TASK PROMPT: The expected answer is the set of lines in the data below between the line holding "theorem bLoopF_some (cs" and the line holding "(if c = '\'' then", inclusive, written out exactly.

INPUT DATA:
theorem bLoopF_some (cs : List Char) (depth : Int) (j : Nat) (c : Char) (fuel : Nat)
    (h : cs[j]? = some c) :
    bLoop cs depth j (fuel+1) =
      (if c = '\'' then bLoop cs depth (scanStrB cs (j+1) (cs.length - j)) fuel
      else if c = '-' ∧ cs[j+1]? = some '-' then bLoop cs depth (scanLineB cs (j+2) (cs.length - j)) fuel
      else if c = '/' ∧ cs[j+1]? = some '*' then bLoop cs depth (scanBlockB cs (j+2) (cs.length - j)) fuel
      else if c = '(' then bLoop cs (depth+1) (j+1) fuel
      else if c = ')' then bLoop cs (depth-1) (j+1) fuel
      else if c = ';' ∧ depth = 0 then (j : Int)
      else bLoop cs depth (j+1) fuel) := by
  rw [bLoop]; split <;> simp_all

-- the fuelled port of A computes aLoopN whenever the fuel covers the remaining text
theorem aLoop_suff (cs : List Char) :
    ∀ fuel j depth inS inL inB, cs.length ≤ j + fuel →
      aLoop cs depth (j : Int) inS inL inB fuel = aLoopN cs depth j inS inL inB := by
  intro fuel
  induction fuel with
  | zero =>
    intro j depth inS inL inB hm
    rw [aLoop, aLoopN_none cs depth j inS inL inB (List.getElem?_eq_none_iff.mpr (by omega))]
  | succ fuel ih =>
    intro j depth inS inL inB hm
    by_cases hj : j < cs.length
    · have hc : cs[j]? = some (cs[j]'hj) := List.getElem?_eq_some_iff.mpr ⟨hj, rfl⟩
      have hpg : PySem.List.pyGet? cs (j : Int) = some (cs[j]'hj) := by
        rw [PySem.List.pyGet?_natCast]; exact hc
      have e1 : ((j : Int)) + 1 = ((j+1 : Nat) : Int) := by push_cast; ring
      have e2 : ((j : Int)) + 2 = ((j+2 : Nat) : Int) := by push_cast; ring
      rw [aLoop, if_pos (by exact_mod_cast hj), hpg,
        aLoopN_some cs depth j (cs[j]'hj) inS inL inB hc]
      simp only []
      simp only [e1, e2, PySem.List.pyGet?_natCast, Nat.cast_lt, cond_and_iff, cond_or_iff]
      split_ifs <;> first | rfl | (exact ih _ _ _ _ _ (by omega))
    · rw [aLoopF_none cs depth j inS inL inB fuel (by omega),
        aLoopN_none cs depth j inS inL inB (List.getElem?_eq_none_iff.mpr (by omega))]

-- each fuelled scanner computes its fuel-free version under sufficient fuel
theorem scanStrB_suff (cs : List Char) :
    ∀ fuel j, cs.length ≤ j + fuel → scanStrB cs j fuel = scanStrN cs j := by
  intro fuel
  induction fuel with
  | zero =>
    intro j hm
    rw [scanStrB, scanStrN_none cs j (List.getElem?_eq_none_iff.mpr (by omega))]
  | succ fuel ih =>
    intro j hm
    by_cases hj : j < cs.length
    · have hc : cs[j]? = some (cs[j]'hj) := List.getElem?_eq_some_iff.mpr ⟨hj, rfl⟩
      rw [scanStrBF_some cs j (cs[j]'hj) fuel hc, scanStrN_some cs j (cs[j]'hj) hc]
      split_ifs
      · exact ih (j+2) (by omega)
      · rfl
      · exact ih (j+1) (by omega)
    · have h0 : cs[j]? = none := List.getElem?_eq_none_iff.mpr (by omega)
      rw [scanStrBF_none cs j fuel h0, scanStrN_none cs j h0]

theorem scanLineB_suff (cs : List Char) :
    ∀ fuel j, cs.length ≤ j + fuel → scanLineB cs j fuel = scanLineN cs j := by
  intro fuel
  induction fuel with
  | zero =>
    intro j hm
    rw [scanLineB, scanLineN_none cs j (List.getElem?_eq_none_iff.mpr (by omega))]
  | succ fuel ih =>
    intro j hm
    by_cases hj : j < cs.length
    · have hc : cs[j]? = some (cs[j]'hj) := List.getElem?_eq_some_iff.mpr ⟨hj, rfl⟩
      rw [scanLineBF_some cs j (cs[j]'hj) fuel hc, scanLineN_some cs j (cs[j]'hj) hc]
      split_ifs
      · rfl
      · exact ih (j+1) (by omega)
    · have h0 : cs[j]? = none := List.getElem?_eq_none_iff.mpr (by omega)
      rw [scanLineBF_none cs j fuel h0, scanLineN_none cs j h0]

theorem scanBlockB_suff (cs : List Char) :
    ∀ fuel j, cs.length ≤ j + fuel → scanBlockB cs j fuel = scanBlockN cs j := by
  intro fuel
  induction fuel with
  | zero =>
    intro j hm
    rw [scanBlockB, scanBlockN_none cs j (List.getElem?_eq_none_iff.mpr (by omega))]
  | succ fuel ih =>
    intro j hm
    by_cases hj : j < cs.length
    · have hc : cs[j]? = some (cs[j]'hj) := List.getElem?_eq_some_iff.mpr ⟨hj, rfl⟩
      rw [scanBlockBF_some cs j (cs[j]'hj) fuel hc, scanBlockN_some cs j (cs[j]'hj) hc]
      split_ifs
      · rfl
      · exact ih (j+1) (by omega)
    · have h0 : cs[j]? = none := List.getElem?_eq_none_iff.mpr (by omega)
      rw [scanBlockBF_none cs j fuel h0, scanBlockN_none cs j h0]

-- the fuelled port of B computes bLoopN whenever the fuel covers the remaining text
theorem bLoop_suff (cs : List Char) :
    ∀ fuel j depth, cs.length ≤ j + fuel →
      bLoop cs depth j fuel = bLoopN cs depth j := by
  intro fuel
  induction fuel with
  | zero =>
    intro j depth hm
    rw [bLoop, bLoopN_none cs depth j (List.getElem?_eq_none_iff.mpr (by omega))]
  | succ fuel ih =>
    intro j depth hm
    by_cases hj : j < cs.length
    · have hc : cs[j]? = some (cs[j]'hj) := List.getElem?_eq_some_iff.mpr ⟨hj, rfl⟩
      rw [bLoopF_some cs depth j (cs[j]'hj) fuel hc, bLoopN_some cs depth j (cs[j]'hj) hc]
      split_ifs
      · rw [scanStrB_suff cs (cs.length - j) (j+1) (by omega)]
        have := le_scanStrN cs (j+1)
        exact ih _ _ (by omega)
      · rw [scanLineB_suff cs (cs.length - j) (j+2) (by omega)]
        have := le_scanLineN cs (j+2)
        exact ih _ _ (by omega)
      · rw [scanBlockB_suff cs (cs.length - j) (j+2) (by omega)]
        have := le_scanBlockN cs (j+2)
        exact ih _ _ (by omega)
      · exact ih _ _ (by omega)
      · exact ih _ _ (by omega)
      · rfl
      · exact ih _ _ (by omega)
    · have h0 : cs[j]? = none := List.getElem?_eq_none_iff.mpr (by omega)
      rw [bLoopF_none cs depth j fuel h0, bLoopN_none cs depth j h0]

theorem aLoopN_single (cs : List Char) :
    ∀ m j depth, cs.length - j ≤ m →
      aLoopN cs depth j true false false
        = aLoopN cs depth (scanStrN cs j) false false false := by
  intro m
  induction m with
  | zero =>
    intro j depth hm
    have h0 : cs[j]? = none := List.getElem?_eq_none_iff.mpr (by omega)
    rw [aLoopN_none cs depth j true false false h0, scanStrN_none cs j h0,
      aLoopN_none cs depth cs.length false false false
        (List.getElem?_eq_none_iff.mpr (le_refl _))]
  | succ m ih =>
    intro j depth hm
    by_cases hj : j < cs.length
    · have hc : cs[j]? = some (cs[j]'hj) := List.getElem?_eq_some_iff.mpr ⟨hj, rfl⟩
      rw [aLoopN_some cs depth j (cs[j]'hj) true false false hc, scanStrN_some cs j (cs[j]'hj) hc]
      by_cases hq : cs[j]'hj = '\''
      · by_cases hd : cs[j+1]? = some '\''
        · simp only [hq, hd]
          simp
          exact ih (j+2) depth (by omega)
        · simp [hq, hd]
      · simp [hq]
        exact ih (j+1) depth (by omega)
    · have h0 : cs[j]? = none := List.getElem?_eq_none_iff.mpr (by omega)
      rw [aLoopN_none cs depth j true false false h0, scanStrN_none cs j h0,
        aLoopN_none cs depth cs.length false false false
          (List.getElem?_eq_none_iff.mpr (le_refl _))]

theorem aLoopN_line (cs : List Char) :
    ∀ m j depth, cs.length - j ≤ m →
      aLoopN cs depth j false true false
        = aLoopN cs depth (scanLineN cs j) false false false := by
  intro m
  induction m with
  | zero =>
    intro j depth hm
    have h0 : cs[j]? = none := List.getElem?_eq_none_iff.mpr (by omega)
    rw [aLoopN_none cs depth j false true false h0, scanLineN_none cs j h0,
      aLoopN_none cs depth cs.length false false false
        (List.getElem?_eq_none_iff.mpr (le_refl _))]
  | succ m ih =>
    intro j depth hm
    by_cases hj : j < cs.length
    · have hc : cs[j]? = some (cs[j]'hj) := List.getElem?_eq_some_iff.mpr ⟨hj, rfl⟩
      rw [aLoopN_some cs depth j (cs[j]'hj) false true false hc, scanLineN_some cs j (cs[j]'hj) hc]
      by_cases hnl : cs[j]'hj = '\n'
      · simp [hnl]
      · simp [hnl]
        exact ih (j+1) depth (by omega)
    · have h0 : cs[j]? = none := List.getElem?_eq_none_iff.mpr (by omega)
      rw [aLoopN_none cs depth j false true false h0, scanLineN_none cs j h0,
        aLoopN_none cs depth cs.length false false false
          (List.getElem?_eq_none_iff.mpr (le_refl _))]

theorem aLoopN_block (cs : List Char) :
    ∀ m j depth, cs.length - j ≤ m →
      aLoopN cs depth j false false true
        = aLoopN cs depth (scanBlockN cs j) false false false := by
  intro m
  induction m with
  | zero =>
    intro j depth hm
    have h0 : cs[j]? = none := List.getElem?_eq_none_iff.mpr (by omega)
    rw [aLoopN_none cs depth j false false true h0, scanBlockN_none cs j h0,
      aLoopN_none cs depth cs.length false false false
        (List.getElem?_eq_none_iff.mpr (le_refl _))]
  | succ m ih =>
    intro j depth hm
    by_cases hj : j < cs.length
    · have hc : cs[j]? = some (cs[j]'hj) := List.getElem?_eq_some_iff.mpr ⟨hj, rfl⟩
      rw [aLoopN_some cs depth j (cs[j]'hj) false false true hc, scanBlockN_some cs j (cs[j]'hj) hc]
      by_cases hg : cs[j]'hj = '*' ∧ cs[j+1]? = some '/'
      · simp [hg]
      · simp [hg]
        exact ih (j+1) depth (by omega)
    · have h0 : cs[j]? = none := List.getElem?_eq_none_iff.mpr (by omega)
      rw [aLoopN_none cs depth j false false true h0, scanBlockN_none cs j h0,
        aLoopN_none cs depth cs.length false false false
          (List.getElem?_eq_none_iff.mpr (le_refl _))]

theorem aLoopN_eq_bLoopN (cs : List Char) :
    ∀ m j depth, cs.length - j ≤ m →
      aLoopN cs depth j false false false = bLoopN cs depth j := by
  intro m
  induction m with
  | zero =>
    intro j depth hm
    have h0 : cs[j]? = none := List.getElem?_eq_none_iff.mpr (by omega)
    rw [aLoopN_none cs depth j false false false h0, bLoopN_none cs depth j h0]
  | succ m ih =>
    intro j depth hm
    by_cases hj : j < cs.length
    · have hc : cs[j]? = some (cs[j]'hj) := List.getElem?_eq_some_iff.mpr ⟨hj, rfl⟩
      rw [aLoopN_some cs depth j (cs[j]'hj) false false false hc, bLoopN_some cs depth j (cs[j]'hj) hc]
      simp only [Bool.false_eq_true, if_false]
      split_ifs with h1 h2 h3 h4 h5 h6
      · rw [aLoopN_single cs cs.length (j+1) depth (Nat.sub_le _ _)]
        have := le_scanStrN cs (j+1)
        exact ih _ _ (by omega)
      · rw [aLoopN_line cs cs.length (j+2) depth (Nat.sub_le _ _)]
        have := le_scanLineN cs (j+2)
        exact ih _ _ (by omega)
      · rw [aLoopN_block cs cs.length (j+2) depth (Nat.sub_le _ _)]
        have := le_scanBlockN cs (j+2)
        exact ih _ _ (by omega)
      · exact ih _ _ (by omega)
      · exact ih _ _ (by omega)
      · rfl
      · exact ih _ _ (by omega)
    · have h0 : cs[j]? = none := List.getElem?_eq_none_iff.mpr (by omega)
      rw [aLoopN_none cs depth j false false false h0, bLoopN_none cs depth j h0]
---
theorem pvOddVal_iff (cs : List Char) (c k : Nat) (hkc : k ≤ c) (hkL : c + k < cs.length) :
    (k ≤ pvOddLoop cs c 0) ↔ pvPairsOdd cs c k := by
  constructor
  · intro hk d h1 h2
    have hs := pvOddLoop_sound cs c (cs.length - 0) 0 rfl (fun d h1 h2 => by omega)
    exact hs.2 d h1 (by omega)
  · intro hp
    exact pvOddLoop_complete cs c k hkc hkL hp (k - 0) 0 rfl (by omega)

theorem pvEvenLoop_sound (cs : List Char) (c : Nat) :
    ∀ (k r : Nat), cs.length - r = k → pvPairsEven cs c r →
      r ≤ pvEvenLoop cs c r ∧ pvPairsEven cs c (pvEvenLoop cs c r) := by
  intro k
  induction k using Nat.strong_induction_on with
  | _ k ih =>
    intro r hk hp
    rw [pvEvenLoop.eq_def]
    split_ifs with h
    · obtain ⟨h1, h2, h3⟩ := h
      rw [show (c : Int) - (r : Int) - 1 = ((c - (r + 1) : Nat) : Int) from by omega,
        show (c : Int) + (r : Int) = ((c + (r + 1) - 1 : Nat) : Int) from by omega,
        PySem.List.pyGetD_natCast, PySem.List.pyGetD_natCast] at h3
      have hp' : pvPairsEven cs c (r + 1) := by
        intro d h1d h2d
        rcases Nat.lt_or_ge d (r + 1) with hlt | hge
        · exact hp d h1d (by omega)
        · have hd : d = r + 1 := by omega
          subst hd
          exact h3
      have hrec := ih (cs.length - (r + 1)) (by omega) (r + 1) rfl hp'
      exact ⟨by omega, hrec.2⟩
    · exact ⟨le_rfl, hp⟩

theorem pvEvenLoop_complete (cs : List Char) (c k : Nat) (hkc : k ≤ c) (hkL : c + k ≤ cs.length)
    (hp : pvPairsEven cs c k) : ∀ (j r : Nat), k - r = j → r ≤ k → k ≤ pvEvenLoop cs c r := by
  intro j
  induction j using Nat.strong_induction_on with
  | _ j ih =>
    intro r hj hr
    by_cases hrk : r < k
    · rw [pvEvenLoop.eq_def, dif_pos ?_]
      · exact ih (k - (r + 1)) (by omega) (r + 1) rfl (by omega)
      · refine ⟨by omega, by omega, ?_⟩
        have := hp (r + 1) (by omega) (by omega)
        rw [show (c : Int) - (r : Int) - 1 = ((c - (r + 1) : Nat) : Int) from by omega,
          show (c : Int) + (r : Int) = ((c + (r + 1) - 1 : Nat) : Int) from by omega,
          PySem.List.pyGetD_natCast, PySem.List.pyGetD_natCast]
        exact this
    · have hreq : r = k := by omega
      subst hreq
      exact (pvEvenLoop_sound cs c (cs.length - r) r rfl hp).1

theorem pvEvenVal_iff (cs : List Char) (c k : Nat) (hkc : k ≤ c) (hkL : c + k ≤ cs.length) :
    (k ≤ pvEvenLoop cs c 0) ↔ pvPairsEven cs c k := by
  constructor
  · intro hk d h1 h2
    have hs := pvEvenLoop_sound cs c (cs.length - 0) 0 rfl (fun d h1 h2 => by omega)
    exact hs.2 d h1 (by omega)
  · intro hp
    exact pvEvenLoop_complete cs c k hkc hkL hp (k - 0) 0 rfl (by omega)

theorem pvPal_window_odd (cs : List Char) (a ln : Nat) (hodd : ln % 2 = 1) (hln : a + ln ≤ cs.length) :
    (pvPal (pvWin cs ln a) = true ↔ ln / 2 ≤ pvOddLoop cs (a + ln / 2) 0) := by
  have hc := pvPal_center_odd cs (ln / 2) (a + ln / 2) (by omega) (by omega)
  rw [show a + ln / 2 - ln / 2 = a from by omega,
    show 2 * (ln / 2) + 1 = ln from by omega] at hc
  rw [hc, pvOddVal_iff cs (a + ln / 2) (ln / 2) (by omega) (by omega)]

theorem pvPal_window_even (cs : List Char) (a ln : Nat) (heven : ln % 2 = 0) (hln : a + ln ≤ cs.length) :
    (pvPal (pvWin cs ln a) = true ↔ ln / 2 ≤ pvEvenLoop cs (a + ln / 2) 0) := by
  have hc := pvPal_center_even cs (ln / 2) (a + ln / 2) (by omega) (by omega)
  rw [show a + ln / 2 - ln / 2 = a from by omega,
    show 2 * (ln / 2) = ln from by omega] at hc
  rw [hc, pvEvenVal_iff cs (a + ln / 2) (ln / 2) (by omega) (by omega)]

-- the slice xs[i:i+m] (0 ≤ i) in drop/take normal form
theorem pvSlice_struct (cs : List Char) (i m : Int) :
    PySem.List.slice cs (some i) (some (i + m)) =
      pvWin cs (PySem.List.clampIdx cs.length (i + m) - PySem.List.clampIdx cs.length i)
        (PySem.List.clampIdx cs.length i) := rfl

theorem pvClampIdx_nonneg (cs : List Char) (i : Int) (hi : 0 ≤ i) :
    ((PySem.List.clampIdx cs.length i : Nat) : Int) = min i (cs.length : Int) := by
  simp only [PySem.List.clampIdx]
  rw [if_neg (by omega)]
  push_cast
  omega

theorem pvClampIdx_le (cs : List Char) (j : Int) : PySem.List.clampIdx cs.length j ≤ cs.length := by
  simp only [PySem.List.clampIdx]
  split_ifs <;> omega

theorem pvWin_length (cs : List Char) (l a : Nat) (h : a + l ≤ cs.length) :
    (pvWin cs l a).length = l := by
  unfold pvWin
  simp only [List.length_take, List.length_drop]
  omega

WRITTEN SOLUTION:
theorem bLoopF_some (cs : List Char) (depth : Int) (j : Nat) (c : Char) (fuel : Nat)
    (h : cs[j]? = some c) :
    bLoop cs depth j (fuel+1) =
      (if c = '\'' then bLoop cs depth (scanStrB cs (j+1) (cs.length - j)) fuel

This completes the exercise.